Matheus Miller: Considerações sobre recintos alfandegados

Nesta edição da coluna, o advogado especializado em Direito Portuário e Relações Governamentais fala sobre a necessidade de formalizar novos acordos de reconhecimento mútuo

Por: Matheus Miller  -  11/07/19  -  00:05

De zona primária ou secundária, os recintos alfandegados são espaços autorizados pela Receita Federal do Brasil para estacionamento ou trânsito de veículos, embarque, desembarque ou trânsito de viajantes; movimentação, armazenagem e submissão a despacho aduaneiro de mercadorias, bens de viajantes e remessas postais – todos procedentes do exterior, ou a ele destinados, inclusive sob regime aduaneiro especial.


Enquanto as mercadorias encontram-se sob o controle aduaneiro, elas devem ser depositadas em recintos alfandegados, públicos ou privados, para que fiquem à disposição dos agentes que realizarão sua admissão em território nacional.


O Regulamento Aduaneiro tem como objetivo assegurar a fiscalização, o controle e a tributação das operações de comércio exterior.
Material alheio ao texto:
-- pv_equiv track=rewrite | github.com/aldewereld/AventOfCode | 2019/day04/day4.py | has_double
-- ===== SOURCE A (Python) =====
-- from typing import List
--
-- def has_double(input: List[int]) -> bool:
--     if len(input) == 1:
--         return False
--     else:
--         head1, head2, *tail = input
--         if head1 == head2:
--             return True
--         else:
--             return has_double([head2]+tail)
-- ===== SOURCE B (Python) =====
-- from typing import List
--
-- def has_double(input: List[int]) -> bool:
--     return any(a == b for a, b in zip(input, input[1:]))
-- ===== Notes on version B (the rewrite author's own statement) =====
-- stated objective: faster
-- what changed: Replaced A's recursion that rebuilds a new list [head2]+tail at every step with one linear zip-adjacent pass using any().
import Mathlib
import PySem

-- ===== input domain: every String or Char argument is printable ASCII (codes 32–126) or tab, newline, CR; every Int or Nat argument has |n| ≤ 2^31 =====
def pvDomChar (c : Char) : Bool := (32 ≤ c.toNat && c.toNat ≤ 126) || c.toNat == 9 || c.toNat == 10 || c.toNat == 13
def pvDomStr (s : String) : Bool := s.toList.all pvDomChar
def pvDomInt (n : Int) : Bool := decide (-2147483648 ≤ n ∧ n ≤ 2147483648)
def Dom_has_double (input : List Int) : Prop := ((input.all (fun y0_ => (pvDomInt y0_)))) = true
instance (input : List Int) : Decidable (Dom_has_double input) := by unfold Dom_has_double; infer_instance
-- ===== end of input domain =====

-- B replaces A's quadratic recursion (rebuilding [head2]+tail each step) with one linear
-- zip-adjacent any() pass; return value only, no side effects.

-- ===== PORT A =====
-- literal transliteration of A's recursion; [] is unreachable under Pre_ (Python raises ValueError there)
def has_double : List Int → Bool
  | [] => false
  | [_] => false
  | head1 :: head2 :: tail =>
      if head1 == head2 then true else has_double (head2 :: tail)

-- ===== PORT B =====
def has_double_alt (input : List Int) : Bool :=
  (input.zip (PySem.List.slice input (some 1) none)).any (fun p => p.1 == p.2)

-- ===== PRECONDITION & SPEC =====
-- Pre_ excludes only the empty list, on which A's tuple unpacking raises ValueError.
def Pre_has_double (input : List Int) : Prop := input ≠ []
instance (input : List Int) : Decidable (Pre_has_double input) := by unfold Pre_has_double; infer_instance
def pvWitness_has_double : List Int := ([1, 2, 2])

def Spec_has_double (input : List Int) (out : Bool) : Prop := out = has_double_alt input
instance (input : List Int) (out : Bool) : Decidable (Spec_has_double input out) := by unfold Spec_has_double; infer_instance

-- ===== CLAIM (what is proved, stated in full; the proofs are below) =====
def Claim_equal_has_double : Prop := ∀ (input : List Int), Dom_has_double input → Pre_has_double input → Spec_has_double input (has_double input)

-- ===== LEMMAS AND PROOFS =====
lemma alt_eq (input : List Int) :
    has_double_alt input = (input.zip input.tail).any (fun p => p.1 == p.2) := by
  simp [has_double_alt, PySem.List.slice_from_one]

lemma eq_on_all (input : List Int) : has_double input = has_double_alt input := by
  induction input with
  | nil => simp [has_double, alt_eq]
  | cons x xs ih =>
      cases xs with
      | nil => simp [has_double, alt_eq]
      | cons y ys =>
          rw [alt_eq] at ih ⊢
          by_cases h : x = y <;> simp [has_double, h, ih]

-- ===== VERDICT (by name: the statement is the Claim_ definition above) =====
theorem has_double_spec : Claim_equal_has_double := by
  intro input _ _
  unfold Spec_has_double
  exact eq_on_all input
Os recintos alfandegados, por sua vez, são ambientes sujeitos a rigorosos controles, onde ocorrem as fiscalizações de ordem aduaneira, fitos sanitária, sanitária e ambiental das mercadorias, tanto quando localizados na zona primária (como portos e aeroportos), quanto na zona secundária (como portos secos e CLIAS).


O Artigo 237 da Constituição Federal não faz distinção entre os recintos alfandegados localizados na zona primária e os localizados na zona secundária: todos realizam as mesmas atividades e prestam serviços públicos de interesse nacional.


Enquanto a infraestrutura alfandegada brasileira segue se aperfeiçoando, consequência dos investimentos privados realizados nos últimos quarenta anos em áreas do comércio exterior, a análise administrativa dos atos de comércio internacional, reservada à administração pública, passa por profunda transformação normativa e promete retirar do Brasil a pecha de país burocrático e atrasado na dinâmica do comércio global.


Nesse sentido, um dos pilares fundamentais do sistema de despacho aduaneiro brasileiro,  o instituto da “presença de carga”, deixou de ser preponderante para o processo de controle aduaneiro. Os novos instrumentos criados pela SRFB, como o Programa Brasileiro de Operador Econômico Autorizado (OEA) e o Portal Único de Comércio Exterior (Siscomex), são alicerçados na confiança recíproca, transparência da atividade comercial e análise prévia de risco - conceitos que chegam a permitir a admissão da mercadoria importada sem sua presença física em um local alfandegado.


Por força dos entendimentos internacionais e interesses globais expressados no acordo de facilitação do comércio exterior, do qual somos signatários, passamos a replicar um modelo adotado em economias desenvolvidas, que possuem sistema tributário simples, processos aduaneiros fundamentados nas premissas de boa-fé,transparência empresarial e tolerância zero com a impunidade, em que o resultado do comércio exterior é majoritário na formaçãodo PIB.


Projetados para tornar os processos de fronteira mais eficientes, o Canadá, os Estados Unidos e o México, por exemplo, trabalham com programas semelhantes ao OEA, que facilitam o comércio entre os países norte-americanos. São os conhecidos Partners in Protection (PIP), Customs-Trade Partnership Against Terrorism (CTPAT) e Authorized Economic Operator (AEO), respectivamente.


Pautados pelos princípios de otimização de tempo, segurança e eficiência, os membros destes programas assumem responsabilidades delineadas pelas associações para aumentar a integridade dos seus processos de produção e transporte; em troca, as empresas que cumprem com os requisitos passam a ser reconhecidas como comerciantes confiáveis e são pré-aprovadas no processo de fiscalização de mercadorias.


Por  aqui, o programa OEA, destinado a promover as exportações brasileiras nessas economias avançadas e desburocratizadas, está servindo fundamentalmente aos importadores para agilizar o controle aduaneiro e a fiscalização de suas mercadorias. A ausência da formalização de novos acordos de reconhecimento mútuo dificulta o ingresso do nosso produto “tipo exportação” nos grandes mercados internacionais.


O futuro dessas ferramentas de logística alfandegada, dotadas de modernas tecnologias de fiscalização, principalmente para a facilitação da movimentação de contêineres, poderá ser cada vez mais caracterizado por esse novo contexto do controle aduaneiro brasileiro. A ideia seria aproveitar o momento para expandir o portfólio dos seus serviços com foco na execução dos regimes aduaneiros especiais, de forma a incrementar o processo produtivo do setor industrial e contribuir para o crescimento da economia.